Oxytocin is a neuropeptide produced primarily in the hypothalamus and plays an important role in the regulation of mammalian birth and lactation. It has been shown that oxytocin has important cardiovascular protective effects. Here we investigated the effects of oxytocin on vascular reactivity and underlying the mechanisms in human umbilical vein endothelial cells (HUVECs) in vitro and in rat aorta ex vivo. Oxytocin increased phospho-eNOS (Ser 1177) and phospho-Akt (Ser 473) expression in HUVECs in vitro and the aorta of rat ex vivo. Wortmannin, a specific inhibitor of phosphatidylinositol 3-kinase (PI3K), inhibited oxytocin-induced Akt and eNOS phosphorylation. In the rat aortic rings, oxytocin induced a biphasic vascular reactivity: oxytocin at low dose (10^-9–10-8 M) initiated a vasorelaxation followed by a vasoconstriction at high dose (10^-7 M). L-NAME (a nitric oxide synthase inhibitor), endothelium removal or wortmannin abolished oxytocin-induced vasorelaxation, and slightly enhanced oxytocin-induced vasoconstriction. Atosiban, an oxytocin/ vasopressin 1a receptor inhibitor, totally blocked oxytocin-induced relaxation and vasoconstriction. PD98059 (ERK1/2 inhibitor) partially inhibited oxytocin-induced vasoconstriction. Oxytocin also increased aortic phospho-ERK1/2 expression, which was reduced by either atosiban or PD98059, suggesting that oxytocin-induced vasoconstriction was partially mediated by oxytocin/V1aR activation of ERK1/2. The present study demonstrates that oxytocin can activate different signaling pathways to cause vasorelaxation or vasoconstriction.
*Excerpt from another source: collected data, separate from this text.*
-- pv_equiv track=rewrite | github.com/mohammadhssn/Algorithm-writing-course-in-Python | 16_remove_min.py | remove_min
-- ===== SOURCE A (Python) =====
-- def remove_min(stack):
--     storage_stack = []
--     if len(stack) == 0:
--         return stack
--
--     min = stack.pop()  # -5
--     stack.append(min)  # [1, 44, 556, -4, 5, 0, 2, -5]
--
--     for i in range(len(stack)):
--         val = stack.pop()
--         if val < min:
--             min = val
--         storage_stack.append(val)
--
--     for i in range(len(storage_stack)):
--         val = storage_stack.pop()
--         if val != min:
--             stack.append(val)
--
--     return stack, min
-- ===== SOURCE B (Python) =====
-- def remove_min(stack):
--     if not stack:
--         return stack
--     m = min(stack)
--     stack[:] = [x for x in stack if x != m]
--     return stack, m
-- ===== Notes on version B (the rewrite author's own statement) =====
-- stated objective: simpler
-- what changed: B replaces A's double pop/append pass through an auxiliary storage stack with a direct min() followed by one in-place filtering slice assignment.
-- outside the precondition, e.g. on remove_min([]): A returns (), B returns ()
import Mathlib
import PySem

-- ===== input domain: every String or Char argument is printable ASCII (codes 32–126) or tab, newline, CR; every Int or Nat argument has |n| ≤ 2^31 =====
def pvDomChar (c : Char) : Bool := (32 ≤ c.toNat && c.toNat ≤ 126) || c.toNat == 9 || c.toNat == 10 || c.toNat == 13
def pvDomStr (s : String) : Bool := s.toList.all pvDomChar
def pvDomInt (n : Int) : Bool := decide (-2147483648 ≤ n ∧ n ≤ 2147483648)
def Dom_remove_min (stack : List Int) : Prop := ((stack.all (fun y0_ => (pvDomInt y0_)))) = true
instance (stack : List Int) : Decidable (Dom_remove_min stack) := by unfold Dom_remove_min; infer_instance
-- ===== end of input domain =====

-- B simplifies A (min() + one in-place filter instead of two auxiliary-stack passes); both
-- mutate the argument list in place in Python — the equivalence proved here is about the return value.

-- ===== PORT A =====
-- first 'for' loop: pop each element off `stack`, track the running minimum, push onto storage
def removeMinLoop1 : Nat → List Int → List Int → Int → List Int × List Int × Int
  | 0, st, storage, m => (st, storage, m)
  | n+1, st, storage, m =>
    match PySem.List.pop? st (-1) with
    | none => (st, storage, m)          -- IndexError: unreachable, the loop pops exactly len(stack) times
    | some (val, st') => removeMinLoop1 n st' (storage ++ [val]) (if val < m then val else m)

-- second 'for' loop: pop storage back, appending everything ≠ min onto `stack`
def removeMinLoop2 : Nat → List Int → List Int → Int → List Int × List Int
  | 0, st, storage, _ => (st, storage)
  | n+1, st, storage, m =>
    match PySem.List.pop? storage (-1) with
    | none => (st, storage)             -- IndexError: unreachable
    | some (val, storage') => removeMinLoop2 n (if val ≠ m then st ++ [val] else st) storage' m

def remove_min (stack : List Int) : List Int × Int :=
  if stack.length = 0 then (stack, 0)   -- Python returns the bare list here (not a pair); excluded by Pre_
  else
    match PySem.List.pop? stack (-1) with
    | none => (stack, 0)                -- unreachable: stack nonempty
    | some (m0, rest) =>
      let stack1 := rest ++ [m0]        -- stack.append(min): stack restored
      let r1 := removeMinLoop1 stack1.length stack1 [] m0
      let r2 := removeMinLoop2 r1.2.1.length r1.1 r1.2.1 r1.2.2
      (r2.1, r1.2.2)

-- ===== PORT B =====
def remove_min_alt (stack : List Int) : List Int × Int :=
  if stack.isEmpty then (stack, 0)      -- Python returns the bare list here; excluded by Pre_
  else
    match PySem.List.min? stack (fun y => y) with
    | none => (stack, 0)                -- unreachable: stack nonempty
    | some m => (stack.filter (fun x => x != m), m)

-- ===== PRECONDITION & SPEC =====
-- Pre_ excludes only the empty list, on which Python A (and B) returns the bare list, not a (list, min) pair.
def Pre_remove_min (stack : List Int) : Prop := stack ≠ []
instance (stack : List Int) : Decidable (Pre_remove_min stack) := by unfold Pre_remove_min; infer_instance
def pvWitness_remove_min : List Int := [1, 44, 556, -4, 5, 0, 2, -5]

def Spec_remove_min (stack : List Int) (out : List Int × Int) : Prop := out = remove_min_alt stack
instance (stack : List Int) (out : List Int × Int) : Decidable (Spec_remove_min stack out) := by unfold Spec_remove_min; infer_instance

-- ===== CLAIM (what is proved, stated in full; the proofs are below) =====
def Claim_equal_remove_min : Prop := ∀ (stack : List Int), Dom_remove_min stack → Pre_remove_min stack → Spec_remove_min stack (remove_min stack)

-- ===== LEMMAS AND PROOFS =====

theorem loop1_spec (st : List Int) : ∀ (storage : List Int) (m : Int),
    removeMinLoop1 st.length st storage m
      = ([], storage ++ st.reverse, st.foldr (fun v acc => if v < acc then v else acc) m) := by
  induction st using List.reverseRecOn with
  | nil => intro storage m; simp [removeMinLoop1]
  | append_singleton l a ih =>
      intro storage m
      have hlen : (l ++ [a]).length = l.length + 1 := by simp
      rw [hlen]
      simp only [removeMinLoop1, PySem.List.pop?_last]
      rw [ih]
      simp [List.foldr_append, List.append_assoc]

theorem loop2_spec (storage : List Int) : ∀ (st : List Int) (m : Int),
    removeMinLoop2 storage.length st storage m
      = (st ++ storage.reverse.filter (fun v => v != m), []) := by
  induction storage using List.reverseRecOn with
  | nil => intro st m; simp [removeMinLoop2]
  | append_singleton l a ih =>
      intro st m
      have hlen : (l ++ [a]).length = l.length + 1 := by simp
      rw [hlen]
      simp only [removeMinLoop2, PySem.List.pop?_last]
      rw [ih]
      by_cases h : a = m
      · simp [h]
      · simp [h, List.append_assoc]

theorem foldr_f_min (l : List Int) (a : Int) :
    l.foldr (fun v acc => if v < acc then v else acc) a = l.foldr min a := by
  induction l with
  | nil => rfl
  | cons x t ih => simp only [List.foldr_cons, ih]; rw [min_def]; split_ifs <;> omega

theorem foldr_min_mem (l : List Int) (a : Int) : l.foldr min a ∈ l ++ [a] := by
  induction l with
  | nil => simp
  | cons x t ih =>
      simp only [List.foldr_cons, List.cons_append, List.mem_cons]
      rw [min_def]; split_ifs with h
      · left; rfl
      · right; exact ih

theorem foldr_min_le (l : List Int) (a : Int) : ∀ y ∈ l ++ [a], l.foldr min a ≤ y := by
  induction l with
  | nil => simp
  | cons x t ih =>
      intro y hy
      simp only [List.cons_append, List.mem_cons] at hy
      simp only [List.foldr_cons]
      rcases hy with rfl | hy
      · exact min_le_left _ _
      · exact le_trans (min_le_right _ _) (ih y hy)

theorem remove_min_spec : Claim_equal_remove_min := by
  intro stack _ hpre
  unfold Spec_remove_min
  induction stack using List.reverseRecOn with
  | nil => exact absurd rfl hpre
  | append_singleton l a _ =>
    have hA : remove_min (l ++ [a])
        = ((l ++ [a]).filter (fun v => v != l.foldr min a), l.foldr min a) := by
      unfold remove_min
      rw [if_neg (by simp), PySem.List.pop?_last]
      simp only [loop1_spec, loop2_spec, foldr_f_min, List.foldr_append, List.foldr_cons,
        List.foldr_nil, lt_self_iff_false, if_false, List.nil_append, List.reverse_reverse]
    obtain ⟨m, hm⟩ : ∃ m, PySem.List.min? (l ++ [a]) (fun y => y) = some m := by
      cases h : PySem.List.min? (l ++ [a]) (fun y => y) with
      | none => simp [PySem.List.min?_eq_none_iff] at h
      | some m => exact ⟨m, rfl⟩
    have hB : remove_min_alt (l ++ [a]) = ((l ++ [a]).filter (fun x => x != m), m) := by
      unfold remove_min_alt
      rw [if_neg (by simp), hm]
    have hmin : m = l.foldr min a := by
      apply le_antisymm
      · exact PySem.List.min?_isMin hm _ (foldr_min_mem l a)
      · exact foldr_min_le l a m (PySem.List.min?_mem hm)
    rw [hA, hB, hmin]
Oxytocin stimulation of PI3K/eNOS-derived nitric oxide may participate in maintenance of cardiovascular homeostasis, and different vascular reactivities to low or high dose of oxytocin suggest that oxytocin may have different regulatory effects on vascular tone under physiological or pathophysiological conditions.

Keyword

Endothelial nitric oxide synthase; Oxytocin; Phosphatidylinositol 3-kinase; Vascular reactivity

Figure

Fig. 1 Effects of oxytocin on the protein expressions of phospho-endothelial nitric oxide synthesis (peNOS, Ser 1177) and eNOS in HUVECs. Oxytocin time-dependently increased peNOS (A) but not total eNOS expression (B), oxytocin dose-dependently increased peNOS (C) but not total eNOS expression (D). Data is expressed as mean ± SE. n = 6. HUVECs, human umbilical vein endothelial cells; OT, oxytocin. *p < 0.05 vs. control group.
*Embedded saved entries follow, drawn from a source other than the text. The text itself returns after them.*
-- ===== VERDICT (by name: the statement is the Claim_ definition above) =====
-- the positions dict lookups are exactly pvIdxs
theorem pvPositions_getD (columns : List String) (c : String) :
    (((PySem.List.enumerate columns 0).foldl
        (fun d p => d.modify p.2 [] (· ++ [p.1]))
        (PySem.Dict.empty : PySem.Dict String (List Int)))).getD c []
      = pvIdxs c 0 columns := by
  rw [show ((PySem.List.enumerate columns 0).foldl
        (fun d p => d.modify p.2 [] (· ++ [p.1]))
        (PySem.Dict.empty : PySem.Dict String (List Int)))
      = (((PySem.List.enumerate columns 0).map Prod.swap).foldl
        (fun d p => d.modify p.1 [] (· ++ [p.2]))
        (PySem.Dict.empty : PySem.Dict String (List Int))) from by rw [List.foldl_map]; rfl]
  rw [PySem.Dict.getD_foldl_modify_append]
  rw [PySem.Dict.getD_empty, List.nil_append]
  rw [List.filter_map, List.map_map]
  rw [← pvIdxs_eq_enumFilter columns 0 c]
  rfl

theorem pvPositions_nodup_keys (columns : List String) :
    (((PySem.List.enumerate columns 0).foldl
        (fun d p => d.modify p.2 [] (· ++ [p.1]))
        (PySem.Dict.empty : PySem.Dict String (List Int)))).keys.Nodup := by
  exact PySem.Dict.nodup_keys_foldl_modify_key (PySem.List.enumerate columns 0)
    (fun p => p.2) [] (fun _ p l => l ++ [p.1]) PySem.Dict.empty PySem.Dict.nodup_keys_empty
Fig. 2 Effects of PI3K inhibitor wortmannin or oxytocin/vasopressin 1a receptor antagonist atosiban on pAkt (tyr473) or peNOS (ser1177) in the cultured HUVECs. Oxytocin dose-dependently increased Akt phosphorylation (A); Either wortmannin or atosiban significantly attenuated oxytocin-induced Akt (B) or eNOS phosphorylation (C). PI3K, phosphatidylinositol 3-kinase; HUVECs, human umbilical vein endothelial cells; OT, oxytocin; Wort, wortmannin; Ato, atosiban. n = 6, *p < 0.05 vs. control group, #p < 0.05 vs. oxytocin group.
Fig. 3 Effects of oxytocin on pAkt (Tyr 473) and peNOS (Ser 1177) expressions in the rat aorta ex vivo. Incubation of oxytocin (10 nM) for 5 min ex vivo significantly increased pAkt (Tyr 473, A) and peNOS (Ser 1177, B) expression. Either wortmannin or atosiban prevented oxytocin-indued pAkt (C) and peNOS (D) expression. OT, oxytocin; Wort, wortmannin; Ato, atosiban. n = 8, *p < 0.05 vs. control group; #p < 0.05 vs. oxytocin group.
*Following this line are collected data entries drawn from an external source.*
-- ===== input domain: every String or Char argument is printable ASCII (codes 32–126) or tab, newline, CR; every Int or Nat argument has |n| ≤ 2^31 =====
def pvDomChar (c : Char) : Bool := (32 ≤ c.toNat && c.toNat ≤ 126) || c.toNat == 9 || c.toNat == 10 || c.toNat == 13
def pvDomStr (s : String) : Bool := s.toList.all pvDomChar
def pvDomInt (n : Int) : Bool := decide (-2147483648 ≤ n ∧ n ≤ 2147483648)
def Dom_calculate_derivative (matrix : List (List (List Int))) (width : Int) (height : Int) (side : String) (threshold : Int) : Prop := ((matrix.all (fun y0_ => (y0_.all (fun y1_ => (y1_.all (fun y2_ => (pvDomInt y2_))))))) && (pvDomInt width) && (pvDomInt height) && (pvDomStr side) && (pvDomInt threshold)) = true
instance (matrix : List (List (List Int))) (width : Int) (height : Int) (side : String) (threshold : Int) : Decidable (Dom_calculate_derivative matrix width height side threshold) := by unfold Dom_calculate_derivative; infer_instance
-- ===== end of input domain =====

-- B replaces A's two duplicated quadruply-nested index loops by one shared 1-D pass
-- (zip of a pixel line with its two shifted tails) applied to every row, or to every
-- materialized column — objective: simpler (return-value equivalence; no mutation).

-- ===== PORT A =====
def apply_threshold (num1 num2 threshold : Int) : Int :=
  if |num1| + |num2| > threshold then 255 else 0

-- A's innermost z-branch (the body of `for z in range(3)`), over an abstract 1-D
-- accessor `get` (get i = the pixel at scan position i along the row/column): A's two
-- branches are this same code with the accessor and extent swapped.
def pvChanA (get : Int → List Int) (n x z threshold : Int) : Int :=
  if x = n - 1 then 0
  else if PySem.List.pyGetD (get x) z 0 * PySem.List.pyGetD (get (x + 1)) z 0 < 0 then
    apply_threshold (PySem.List.pyGetD (get x) z 0) (PySem.List.pyGetD (get (x + 1)) z 0) threshold
  else if x < n - 2 then
    (if PySem.List.pyGetD (get x) z 0 * PySem.List.pyGetD (get (x + 2)) z 0 < 0 ∧
        PySem.List.pyGetD (get (x + 1)) z 0 = 0 then
      apply_threshold (PySem.List.pyGetD (get x) z 0) (PySem.List.pyGetD (get (x + 2)) z 0) threshold
    else 0)
  else 0

-- A's `pixel_color` loop: for z in range(3): pixel_color.append(<branch>)
def pvPixA (get : Int → List Int) (n x threshold : Int) : List Int :=
  (PySem.List.pyRange 0 3 1).foldl
    (fun pixel_color z => pixel_color ++ [pvChanA get n x z threshold]) []

def calculate_derivative (matrix : List (List (List Int))) (width : Int) (height : Int) (side : String) (threshold : Int) : List (List (List Int)) :=
  if side == "horizontal" then
    (PySem.List.pyRange 0 height 1).foldl (fun new_matrix y =>
      new_matrix ++ [(PySem.List.pyRange 0 width 1).foldl (fun row x =>
        row ++ [pvPixA (fun i => PySem.List.pyGetD (PySem.List.pyGetD matrix y []) i []) width x threshold]) []]) []
  else
    (PySem.List.pyRange 0 width 1).foldl (fun new_matrix x =>
      new_matrix ++ [(PySem.List.pyRange 0 height 1).foldl (fun row y =>
        row ++ [pvPixA (fun i => PySem.List.pyGetD (PySem.List.pyGetD matrix i []) x []) height y threshold]) []]) []

-- ===== PORT B =====
def pvChan3 (a b c threshold : Int) : Int :=
  if a * b < 0 then (if |a| + |b| > threshold then 255 else 0)
  else if a * c < 0 ∧ b = 0 then (if |a| + |c| > threshold then 255 else 0)
  else 0
def maxPlanes (startHeight : List Int) (descentRate : List Int) : Int :=
  shootLoop (PySem.List.sorted (timesA startHeight descentRate) (fun x => x) false) 0 0

-- ===== PORT B =====
def ceilB (h r : Int) : Int := -(PySem.Int.floordiv (-h) r)   -- -(-h // r)

def clampB (t : Int) (n : Nat) : Nat := (min (max t 0) (n : Int)).toNat   -- min(max(t, 0), n)

-- for h, r in zip(startHeight, descentRate): cnt[min(max(-(-h // r), 0), n)] += 1
def buildCnt (pairs : List (Int × Int)) (n : Nat) : List Int :=
  pairs.foldl
    (fun c p =>
      let k := clampB (ceilB p.1 p.2) n
      c.set k (c.getD k 0 + 1))
    (List.replicate (n + 1) 0)

-- for j in range(n): running += cnt[j]; if running > j: return j   /  return n
def sweep (n : Nat) : List Int → Nat → Int → Int
  | [], _, _ => (n : Int)
  | c :: rest, j, running =>
      let running' := running + c
      if (j : Int) < running' then (j : Int) else sweep n rest (j + 1) running'

def maxPlanes_alt (startHeight : List Int) (descentRate : List Int) : Int :=
  let n := startHeight.length
  let cnt := buildCnt (startHeight.zip descentRate) n
  sweep n (cnt.take n) 0 0

-- ===== PRECONDITION & SPEC =====
-- Pre_ excludes exactly the inputs where A raises: descentRate shorter than startHeight (IndexError)
-- or a zero rate among the used entries (ZeroDivisionError).
def Pre_maxPlanes (startHeight : List Int) (descentRate : List Int) : Prop :=
  startHeight.length ≤ descentRate.length ∧ ∀ r ∈ descentRate.take startHeight.length, r ≠ 0
instance (startHeight : List Int) (descentRate : List Int) : Decidable (Pre_maxPlanes startHeight descentRate) := by unfold Pre_maxPlanes; infer_instance

def pvWitness_maxPlanes : List Int × List Int := ([9, 3, 5, 7], [1, 2, 2, 2])

def Spec_maxPlanes (startHeight : List Int) (descentRate : List Int) (out : Int) : Prop := out = maxPlanes_alt startHeight descentRate
instance (startHeight : List Int) (descentRate : List Int) (out : Int) : Decidable (Spec_maxPlanes startHeight descentRate out) := by unfold Spec_maxPlanes; infer_instance

-- ===== CLAIM (what is proved, stated in full; the proofs are below) =====
def Claim_equal_maxPlanes : Prop := ∀ (startHeight : List Int) (descentRate : List Int), Dom_maxPlanes startHeight descentRate → Pre_maxPlanes startHeight descentRate → Spec_maxPlanes startHeight descentRate (maxPlanes startHeight descentRate)

-- ===== LEMMAS AND PROOFS =====

-- The common specification: both programs return (the cast of) the first j with
-- j < #{t ∈ ts : t ≤ j} — the (j+1)-th smallest impact time is ≤ j — or ts.length if none exists.
def PcP (ts : List Int) (j : Nat) : Prop := j < ts.countP (fun t => decide (t ≤ (j : Int)))

def IsSpec (ts : List Int) (m : Int) : Prop :=
  ∃ j : Nat, m = (j : Int) ∧ j ≤ ts.length ∧ (∀ i < j, ¬ PcP ts i) ∧ (j < ts.length → PcP ts j)

theorem IsSpec_unique {ts : List Int} {m m' : Int} (h : IsSpec ts m) (h' : IsSpec ts m') : m = m' := by
  obtain ⟨j, rfl, hle, hno, hyes⟩ := h
  obtain ⟨j', rfl, hle', hno', hyes'⟩ := h'
  rcases Nat.lt_trichotomy j j' with hlt | rfl | hlt
  · exact absurd (hyes (lt_of_lt_of_le hlt hle')) (hno' _ hlt)
  · rfl
  · exact absurd (hyes' (lt_of_lt_of_le hlt hle)) (hno _ hlt)

-- A's time list is the ceiling map over the zipped inputs.
theorem timesA_eq (sh dr : List Int) (hlen : sh.length ≤ dr.length) :
    timesA sh dr = (sh.zip dr).map (fun p => ceilA p.1 p.2) := by
  unfold timesA
  apply List.ext_getElem
  · simp [PySem.List.length_enumerate]; omega
  · intro i h1 h2
    have hi : i < sh.length := by simpa [PySem.List.length_enumerate] using h1
    have hid : i < dr.length := lt_of_lt_of_le hi hlen
    simp [PySem.List.getElem_enumerate, PySem.List.pyGetD_natCast, List.getD_eq_getElem?_getD,
      hid, List.getElem_zip]

-- On a sorted list: s[j] ≤ x  ↔  more than j elements of s are ≤ x.
theorem sorted_getElem_le_iff {s : List Int} (hs : s.Pairwise (· ≤ ·)) (j : Nat) (hj : j < s.length)
    (x : Int) : s[j] ≤ x ↔ j < s.countP (fun t => decide (t ≤ x)) := by
  have hpw := List.pairwise_iff_getElem.mp hs
  constructor
  · intro h
    have hsplit : s.countP (fun t => decide (t ≤ x)) =
        (s.take (j+1)).countP (fun t => decide (t ≤ x)) + (s.drop (j+1)).countP (fun t => decide (t ≤ x)) := by
      conv_lhs => rw [← List.take_append_drop (j+1) s]
      exact List.countP_append ..
    have hlen : (s.take (j+1)).length = j + 1 := by simp [List.length_take]; omega
    have htake : (s.take (j+1)).countP (fun t => decide (t ≤ x)) = (s.take (j+1)).length := by
      rw [List.countP_eq_length]
      intro a ha
      obtain ⟨i, hi, rfl⟩ := List.mem_iff_getElem.mp ha
      rw [List.getElem_take]
      have : s[i] ≤ s[j] := by
        rcases Nat.lt_or_ge i j with hlt | hge
        · exact hpw i j (by omega) hj hlt
        · have hij : i < j + 1 := by omega
          have : i = j := by omega
          subst this; exact le_refl _
      simpa using le_trans this h
    omega
  · intro h
    by_contra hnot
    have hx : x < s[j] := by omega
    have hdrop : (s.drop j).countP (fun t => decide (t ≤ x)) = 0 := by
      rw [List.countP_eq_zero]
      intro a ha
      obtain ⟨i, hi, rfl⟩ := List.mem_iff_getElem.mp ha
      rw [List.getElem_drop]
      have hji : j + i < s.length := by
        have := hi; simp [List.length_drop] at this; omega
      have : s[j] ≤ s[j+i] := by
        rcases Nat.eq_or_lt_of_le (Nat.le_add_right j i) with he | hlt
        · simp [← he]
        · exact hpw j (j+i) hj hji hlt
      simp; omega
    have hsplit : s.countP (fun t => decide (t ≤ x)) =
        (s.take j).countP (fun t => decide (t ≤ x)) + (s.drop j).countP (fun t => decide (t ≤ x)) := by
      conv_lhs => rw [← List.take_append_drop j s]
      exact List.countP_append ..
    have : (s.take j).countP (fun t => decide (t ≤ x)) ≤ j := by
      calc (s.take j).countP _ ≤ (s.take j).length := List.countP_le_length
      _ ≤ j := by simp [List.length_take]
    omega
Fig. 4 Effect of oxytocin (OT) on the vascular reactivity in the rat’s aortic rings pre-constricted by norepinephrine. (A) L-NAME (an inhibitor of nitric oxide synthase) or endothelium removal (EC–) abolished oxytocin-induced vasorelaxation and slightly enhanced oxytocin-induced vasoconstriction; (B) Atosiban or wortmannin abolished oxytocin-induced vasorelaxation. n = 8. *p < 0.05 vs. oxytocin group.
Fig. 5 Oxytocin induced vasoconstriction in the unstimulated rat’s aortic rings. L-NAME (an inhibitor of nitric oxide synthase) (A) or endothelium removal (B) slightly enhanced oxytocin-induced vasoconstriction; (C) SQ29548 (an inhibitor of prostaglandin H2/thromboxane A2) did not affect oxytocin-induced vasoconstriction; (D) Atosiban completely abolished oxytocin-induced vasoconstriction; (E) PD98059 (an inhibitor of ERK1/2 activation) partially inhibited oxytocin-induced vasoconstriction; (F) Effect of oxytocin on phospho-ERK1/2 expression. OT, oxytocin; Ato, atosiban. n = 8. *p < 0.05 vs. control group, #p < 0.05 vs. oxytocin group.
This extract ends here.